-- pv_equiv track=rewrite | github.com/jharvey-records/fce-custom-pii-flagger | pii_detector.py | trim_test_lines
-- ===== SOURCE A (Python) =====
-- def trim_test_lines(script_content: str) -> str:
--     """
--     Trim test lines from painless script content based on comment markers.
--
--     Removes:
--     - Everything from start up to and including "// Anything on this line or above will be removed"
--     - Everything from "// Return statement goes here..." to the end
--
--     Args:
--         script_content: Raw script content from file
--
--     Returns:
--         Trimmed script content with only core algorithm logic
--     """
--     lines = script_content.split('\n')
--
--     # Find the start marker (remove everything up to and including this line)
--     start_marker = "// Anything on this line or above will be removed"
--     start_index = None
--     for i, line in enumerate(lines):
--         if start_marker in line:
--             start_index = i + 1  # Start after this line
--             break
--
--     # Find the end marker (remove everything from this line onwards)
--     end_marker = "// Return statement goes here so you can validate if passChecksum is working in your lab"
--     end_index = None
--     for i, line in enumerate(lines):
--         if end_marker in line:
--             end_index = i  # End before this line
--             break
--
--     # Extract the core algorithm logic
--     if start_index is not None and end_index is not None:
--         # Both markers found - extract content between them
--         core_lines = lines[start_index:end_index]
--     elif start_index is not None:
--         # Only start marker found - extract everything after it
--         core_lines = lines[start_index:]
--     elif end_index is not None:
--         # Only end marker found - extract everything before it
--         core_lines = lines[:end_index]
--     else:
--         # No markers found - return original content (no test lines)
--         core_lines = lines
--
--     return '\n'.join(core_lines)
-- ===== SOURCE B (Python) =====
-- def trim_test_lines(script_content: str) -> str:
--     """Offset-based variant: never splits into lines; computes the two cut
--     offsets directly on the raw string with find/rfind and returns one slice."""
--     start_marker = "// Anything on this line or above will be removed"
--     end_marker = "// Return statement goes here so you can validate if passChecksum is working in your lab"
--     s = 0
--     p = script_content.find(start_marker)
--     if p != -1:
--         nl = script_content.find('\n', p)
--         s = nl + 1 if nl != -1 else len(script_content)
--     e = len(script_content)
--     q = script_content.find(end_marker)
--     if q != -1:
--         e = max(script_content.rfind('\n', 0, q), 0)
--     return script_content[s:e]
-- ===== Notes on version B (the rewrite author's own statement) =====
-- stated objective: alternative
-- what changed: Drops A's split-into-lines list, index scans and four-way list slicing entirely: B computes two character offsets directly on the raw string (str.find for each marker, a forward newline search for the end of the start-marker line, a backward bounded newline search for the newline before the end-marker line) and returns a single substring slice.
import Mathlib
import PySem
========================
What to work on: In full and verbatim, transcribe the data.

Written solution:
-- pv_equiv track=rewrite | github.com/jharvey-records/fce-custom-pii-flagger | pii_detector.py | trim_test_lines
-- ===== SOURCE A (Python) =====
-- def trim_test_lines(script_content: str) -> str:
--     """
--     Trim test lines from painless script content based on comment markers.
--
--     Removes:
--     - Everything from start up to and including "// Anything on this line or above will be removed"
--     - Everything from "// Return statement goes here..." to the end
--
--     Args:
--         script_content: Raw script content from file
--
--     Returns:
--         Trimmed script content with only core algorithm logic
--     """
--     lines = script_content.split('\n')
--
--     # Find the start marker (remove everything up to and including this line)
--     start_marker = "// Anything on this line or above will be removed"
--     start_index = None
--     for i, line in enumerate(lines):
--         if start_marker in line:
--             start_index = i + 1  # Start after this line
--             break
--
--     # Find the end marker (remove everything from this line onwards)
--     end_marker = "// Return statement goes here so you can validate if passChecksum is working in your lab"
--     end_index = None
--     for i, line in enumerate(lines):
--         if end_marker in line:
--             end_index = i  # End before this line
--             break
--
--     # Extract the core algorithm logic
--     if start_index is not None and end_index is not None:
--         # Both markers found - extract content between them
--         core_lines = lines[start_index:end_index]
--     elif start_index is not None:
--         # Only start marker found - extract everything after it
--         core_lines = lines[start_index:]
--     elif end_index is not None:
--         # Only end marker found - extract everything before it
--         core_lines = lines[:end_index]
--     else:
--         # No markers found - return original content (no test lines)
--         core_lines = lines
--
--     return '\n'.join(core_lines)
-- ===== SOURCE B (Python) =====
-- def trim_test_lines(script_content: str) -> str:
--     """Offset-based variant: never splits into lines; computes the two cut
--     offsets directly on the raw string with find/rfind and returns one slice."""
--     start_marker = "// Anything on this line or above will be removed"
--     end_marker = "// Return statement goes here so you can validate if passChecksum is working in your lab"
--     s = 0
--     p = script_content.find(start_marker)
--     if p != -1:
--         nl = script_content.find('\n', p)
--         s = nl + 1 if nl != -1 else len(script_content)
--     e = len(script_content)
--     q = script_content.find(end_marker)
--     if q != -1:
--         e = max(script_content.rfind('\n', 0, q), 0)
--     return script_content[s:e]
-- ===== Notes on version B (the rewrite author's own statement) =====
-- stated objective: alternative
-- what changed: Drops A's split-into-lines list, index scans and four-way list slicing entirely: B computes two character offsets directly on the raw string (str.find for each marker, a forward newline search for the end of the start-marker line, a backward bounded newline search for the newline before the end-marker line) and returns a single substring slice.
import Mathlib
import PySem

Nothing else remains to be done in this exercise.